Comment 13 John Fulton 2018-04-24 20:56:47 UTC
Root cause:

The fix for CVE-2017-12155 contained patches for puppet-tripleo and tripleo-heat-templates (THT). 

 https://review.openstack.org/#/c/528599/ (puppet-tripleo)
 https://review.openstack.org/#/c/537874/ (puppet-tripleo)
 https://review.openstack.org/#/c/528595/ (tripleo-heat-templates)

The problem is that only the THT patches are in this puddle [1] and both puppet-tripleo patches are missing [2]. 

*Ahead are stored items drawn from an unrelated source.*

-- pv_equiv track=rewrite | github.com/huapsy/AI-XinQue-Agent | app/backend/app/session_context.py | _merge_summary_sections
-- ===== SOURCE A (Python) =====
-- def _dedupe_keep_order(items: list[str], limit: int = 3) -> list[str]:
--     seen: set[str] = set()
--     output: list[str] = []
--     for item in items:
--         normalized = item.strip()
--         if not normalized or normalized in seen:
--             continue
--         seen.add(normalized)
--         output.append(normalized)
--         if len(output) >= limit:
--             break
--     return output
--
-- def _merge_summary_sections(
--     persisted: dict[str, list[str]] | None,
--     computed: dict[str, list[str]],
-- ) -> dict[str, list[str]]:
--     merged: dict[str, list[str]] = {}
--     persisted = persisted or {}
--     for key in ("primary_themes", "active_concerns", "attempted_methods", "open_loops"):
--         merged[key] = _dedupe_keep_order([
--             *(persisted.get(key) or []),
--             *(computed.get(key) or []),
--         ], limit=4)
--     return merged
-- ===== SOURCE B (Python) =====
-- def _dedupe_keep_order(items: list[str], limit: int = 3) -> list[str]:
--     # recursive nub: emit the head's stripped value, filter its duplicates
--     # out of the tail, recurse with one slot fewer
--     if limit <= 0 or not items:
--         return []
--     head = items[0].strip()
--     rest = items[1:]
--     if not head:
--         return _dedupe_keep_order(rest, limit)
--     return [head] + _dedupe_keep_order([x for x in rest if x.strip() != head], limit - 1)
--
-- _KEYS = ("primary_themes", "active_concerns", "attempted_methods", "open_loops")
--
-- def _merge_summary_sections(persisted, computed):
--     p = persisted or {}
--     return {
--         key: _dedupe_keep_order((p.get(key) or []) + (computed.get(key) or []), limit=4)
--         for key in _KEYS
--     }
-- ===== Notes on version B (the rewrite author's own statement) =====
-- stated objective: alternative
-- what changed: The dedupe helper's seen-set/output-accumulator loop with an early break is replaced by a recursive nub: emit the head's stripped value, filter all its duplicates out of the remaining tail, and recurse with limit-1, so no seen set or output accumulator exists; the merge becomes a dict comprehension over the fixed key tuple.
import Mathlib
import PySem

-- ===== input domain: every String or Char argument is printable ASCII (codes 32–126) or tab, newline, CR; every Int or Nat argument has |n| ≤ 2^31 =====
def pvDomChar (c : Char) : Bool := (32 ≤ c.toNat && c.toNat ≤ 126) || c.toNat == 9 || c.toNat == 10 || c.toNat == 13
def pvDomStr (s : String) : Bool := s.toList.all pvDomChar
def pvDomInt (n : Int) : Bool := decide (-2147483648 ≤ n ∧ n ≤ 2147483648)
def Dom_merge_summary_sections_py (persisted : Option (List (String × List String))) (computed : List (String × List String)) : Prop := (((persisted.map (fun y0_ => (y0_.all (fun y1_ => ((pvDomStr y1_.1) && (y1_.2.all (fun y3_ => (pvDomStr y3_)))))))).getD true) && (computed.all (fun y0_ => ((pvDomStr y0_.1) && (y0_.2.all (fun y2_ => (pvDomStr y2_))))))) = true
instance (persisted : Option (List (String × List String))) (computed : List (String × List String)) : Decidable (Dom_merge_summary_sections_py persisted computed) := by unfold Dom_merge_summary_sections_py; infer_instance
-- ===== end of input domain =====

-- B replaces the seen-set/output-accumulator loop with an early break by a
-- recursive nub (emit the head's stripped value, filter its duplicates out of
-- the tail, recurse with limit-1); same results, different decomposition.

-- ===== PORT A =====
-- shared helper: `(d.get(key) or [])` on an association-list dict (first match)
def pvGetList (d : List (String × List String)) (k : String) : List String :=
  match d.find? (fun p => p.1 == k) with
  | some (_, v) => v
  | none => []

-- the `for item in items` loop of A's _dedupe_keep_order, with seen/output state and break
def pvDedupeLoopA (limit : Int) : List String → PySem.Set String → List String → List String
  | [], _, output => output
  | item :: rest, seen, output =>
    let normalized := PySem.Str.strip item
    if normalized == "" || PySem.Set.contains seen normalized then
      pvDedupeLoopA limit rest seen output
    else
      let seen' := PySem.Set.add seen normalized
      let output' := output ++ [normalized]
      if limit ≤ (output'.length : Int) then output'
      else pvDedupeLoopA limit rest seen' output'

def pvDedupeKeepOrderA (items : List String) (limit : Int) : List String :=
  pvDedupeLoopA limit items PySem.Set.empty []

def merge_summary_sections_py (persisted : Option (List (String × List String))) (computed : List (String × List String)) : List (String × List String) :=
  let p := persisted.getD []
  (["primary_themes", "active_concerns", "attempted_methods", "open_loops"].foldl
    (fun merged key =>
      PySem.Dict.insert merged key
        (pvDedupeKeepOrderA (pvGetList p key ++ pvGetList computed key) 4))
    PySem.Dict.empty).items

-- ===== PORT B =====
-- recursive nub: emit head's stripped value, filter its duplicates from the tail, recurse
def pvDedupeKeepOrderB : List String → Int → List String
  | items, limit =>
    if limit ≤ 0 then []
    else
      match items with
      | [] => []
      | x :: rest =>
        if PySem.Str.strip x == "" then pvDedupeKeepOrderB rest limit
        else PySem.Str.strip x ::
          pvDedupeKeepOrderB (rest.filter (fun y => PySem.Str.strip y != PySem.Str.strip x)) (limit - 1)
termination_by items _ => items.length
decreasing_by
  · simp
  · simpa using Nat.lt_succ_of_le (List.length_filter_le _ _)

def merge_summary_sections_py_alt (persisted : Option (List (String × List String))) (computed : List (String × List String)) : List (String × List String) :=
  let p := persisted.getD []
  ["primary_themes", "active_concerns", "attempted_methods", "open_loops"].map
    (fun key => (key, pvDedupeKeepOrderB (pvGetList p key ++ pvGetList computed key) 4))

-- ===== PRECONDITION & SPEC =====
def Spec_merge_summary_sections_py (persisted : Option (List (String × List String))) (computed : List (String × List String)) (out : List (String × List String)) : Prop := out = merge_summary_sections_py_alt persisted computed
instance (persisted : Option (List (String × List String))) (computed : List (String × List String)) (out : List (String × List String)) : Decidable (Spec_merge_summary_sections_py persisted computed out) := by unfold Spec_merge_summary_sections_py; infer_instance

-- ===== CLAIM (what is proved, stated in full; the proofs are below) =====
def Claim_equal_merge_summary_sections_py : Prop := ∀ (persisted : Option (List (String × List String))) (computed : List (String × List String)), Dom_merge_summary_sections_py persisted computed → Spec_merge_summary_sections_py persisted computed (merge_summary_sections_py persisted computed)

-- ===== LEMMAS AND PROOFS =====
-- the ordered-unique tail of xs relative to an already-seen set (bridge between the two dedup styles)
def pvUniqFrom (seen : PySem.Set String) : List String → List String
  | [] => []
  | item :: rest =>
    let n := PySem.Str.strip item
    if n == "" || PySem.Set.contains seen n then pvUniqFrom seen rest
    else n :: pvUniqFrom (PySem.Set.add seen n) rest

lemma pvLoopA_eq_take (xs : List String) : ∀ (limit : Int) (seen : PySem.Set String)
    (output : List String), (output.length : Int) < limit →
    pvDedupeLoopA limit xs seen output = output ++ (pvUniqFrom seen xs).take (limit.toNat - output.length) := by
  induction xs with
  | nil => intro limit seen output _; simp [pvDedupeLoopA, pvUniqFrom]
  | cons item rest ih =>
    intro limit seen output hlen
    simp only [pvDedupeLoopA, pvUniqFrom]
    by_cases hskip : (PySem.Str.strip item == "" || PySem.Set.contains seen (PySem.Str.strip item)) = true
    · simp only [hskip, if_true]; exact ih limit seen output hlen
    · simp only [hskip, Bool.false_eq_true, if_false]
      have hk : limit.toNat - output.length = (limit.toNat - (output.length + 1)) + 1 := by omega
      rw [hk, List.take_succ_cons]
      by_cases hstop : limit ≤ ((output ++ [PySem.Str.strip item]).length : Int)
      · simp only [hstop, if_true]
        have : limit.toNat - (output.length + 1) = 0 := by
          simp at hstop; omega
        simp [this]
      · simp only [hstop, if_false]
        rw [ih limit _ (output ++ [PySem.Str.strip item]) (by simpa using lt_of_not_ge hstop)]
        simp [List.append_assoc]

-- contains on an add is contains-or-equal
lemma pvContainsAdd (s : PySem.Set String) (v a : String) :
    PySem.Set.contains (PySem.Set.add s v) a = (PySem.Set.contains s a || a == v) := by
  rw [Bool.eq_iff_iff]
  simp only [Bool.or_eq_true, beq_iff_eq, PySem.Set.contains_iff, PySem.Set.mem_add]

-- pvUniqFrom depends on the seen set only through its membership test
lemma pvUniqFrom_congr (xs : List String) : ∀ (s t : PySem.Set String),
    (∀ a, PySem.Set.contains s a = PySem.Set.contains t a) → pvUniqFrom s xs = pvUniqFrom t xs := by
  induction xs with
  | nil => intro s t _; rfl
  | cons item rest ih =>
    intro s t h
    simp only [pvUniqFrom, h]
    split
    · exact ih _ _ h
    · exact congrArg _ (ih _ _ (fun a => by simp only [pvContainsAdd, h a]))

-- adding v to the seen set is the same as filtering v's occurrences out of the tail
lemma pvUniqFrom_add_eq_filter (v : String) (xs : List String) : ∀ (seen : PySem.Set String),
    pvUniqFrom (PySem.Set.add seen v) xs = pvUniqFrom seen (xs.filter (fun y => PySem.Str.strip y != v)) := by
  induction xs with
  | nil => intro seen; rfl
  | cons item rest ih =>
    intro seen
    simp only [List.filter_cons]
    by_cases heq : PySem.Str.strip item = v
    · have hb : (PySem.Str.strip item != v) = false := by simp [heq]
      have hc : (PySem.Str.strip item == "" || PySem.Set.contains (PySem.Set.add seen v) (PySem.Str.strip item)) = true := by
        simp [heq]
      simp only [hb, Bool.false_eq_true, if_false, pvUniqFrom, hc, if_true]
      exact ih seen
    · have hb : (PySem.Str.strip item != v) = true := by simp [heq]
      have hc : PySem.Set.contains (PySem.Set.add seen v) (PySem.Str.strip item)
          = PySem.Set.contains seen (PySem.Str.strip item) := by
        simp [heq]
      simp only [hb, if_true, pvUniqFrom, hc]
      split
      · exact ih seen
      · refine congrArg _ ?_
        rw [← ih (PySem.Set.add seen (PySem.Str.strip item))]
        exact pvUniqFrom_congr rest _ _ (fun a => by
          simp only [pvContainsAdd]
          cases PySem.Set.contains seen a <;> cases a == v <;> simp)

-- B computes take limit of the ordered-unique sequence
lemma pvDedupeB_eq_take (n : Nat) : ∀ (xs : List String), xs.length ≤ n → ∀ (limit : Int),
    pvDedupeKeepOrderB xs limit = (pvUniqFrom PySem.Set.empty xs).take limit.toNat := by
  induction n with
  | zero =>
    intro xs hxs limit
    have : xs = [] := List.eq_nil_of_length_eq_zero (Nat.le_zero.mp hxs)
    subst this
    simp [pvDedupeKeepOrderB, pvUniqFrom]
  | succ n ih =>
    intro xs hxs limit
    rw [pvDedupeKeepOrderB.eq_def]
    by_cases hlim : limit ≤ 0
    · simp [hlim, Int.toNat_of_nonpos hlim]
    · simp only [hlim, if_false]
      match xs, hxs with
      | [], _ => simp [pvUniqFrom]
      | x :: rest, hxs =>
        simp only [pvUniqFrom]
        have hempty : PySem.Set.contains PySem.Set.empty (PySem.Str.strip x) = false := by
          simp [PySem.Set.empty, PySem.Set.contains]
        by_cases hz : (PySem.Str.strip x == "") = true
        · simp only [hz, Bool.true_or, if_true]
          exact ih rest (by simpa using Nat.succ_le_succ_iff.mp hxs) limit
        · simp only [hz, hempty, Bool.or_self, Bool.false_eq_true, if_false]
          have hpos : 0 < limit.toNat := by omega
          have htake : limit.toNat = (limit - 1).toNat + 1 := by omega
          rw [htake, List.take_succ_cons]
          congr 1
          rw [ih (rest.filter (fun y => PySem.Str.strip y != PySem.Str.strip x))
              (le_trans (List.length_filter_le _ _) (by simpa using Nat.succ_le_succ_iff.mp hxs)) (limit - 1)]
          rw [← pvUniqFrom_add_eq_filter]

lemma pvDedupe_eq (items : List String) : pvDedupeKeepOrderA items 4 = pvDedupeKeepOrderB items 4 := by
  unfold pvDedupeKeepOrderA
  rw [pvLoopA_eq_take items 4 PySem.Set.empty [] (by decide),
      pvDedupeB_eq_take items.length items (le_refl _) 4]
  simp

-- ===== VERDICT (by name: the statement is the Claim_ definition above) =====
theorem merge_summary_sections_py_spec : Claim_equal_merge_summary_sections_py := by
  intro persisted computed _
  unfold Spec_merge_summary_sections_py merge_summary_sections_py merge_summary_sections_py_alt
  simp only [List.foldl, List.map, pvDedupe_eq]
  rfl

So tripleo-heat-templates were setting the key to 640 [1] but puppet-tripleo was not adding the ACLs that glance, cinder, or nova will need to be able to read the key. 

This seems to be a packaging issue. 


[1] 

[stack@undercloud-0 ~]$ grep -B 2 640 /usr/share/openstack-tripleo-heat-templates/puppet/services/ceph-base.yaml
              client.CLIENT_USER: {
                secret: 'CLIENT_KEY',
                mode: '0640',
[stack@undercloud-0 ~]$

[2] 

[root@controller-0 base]# grep -i acl nova/libvirt.pp 
[root@controller-0 base]# grep -i acl glance/api.pp 
[root@controller-0 base]# pwd
/etc/puppet/modules/tripleo/manifests/profile/base
[root@controller-0 base]# rpm -q puppet-tripleo
puppet-tripleo-5.6.4-3.el7ost.noarch
[root@controller-0 base]#

Comment 16 Steve Linabery 2018-04-25 03:20:49 UTC
Marking this CLOSED NOTABUG because phase1 is passing now that we are using overcloud images that contain the right content.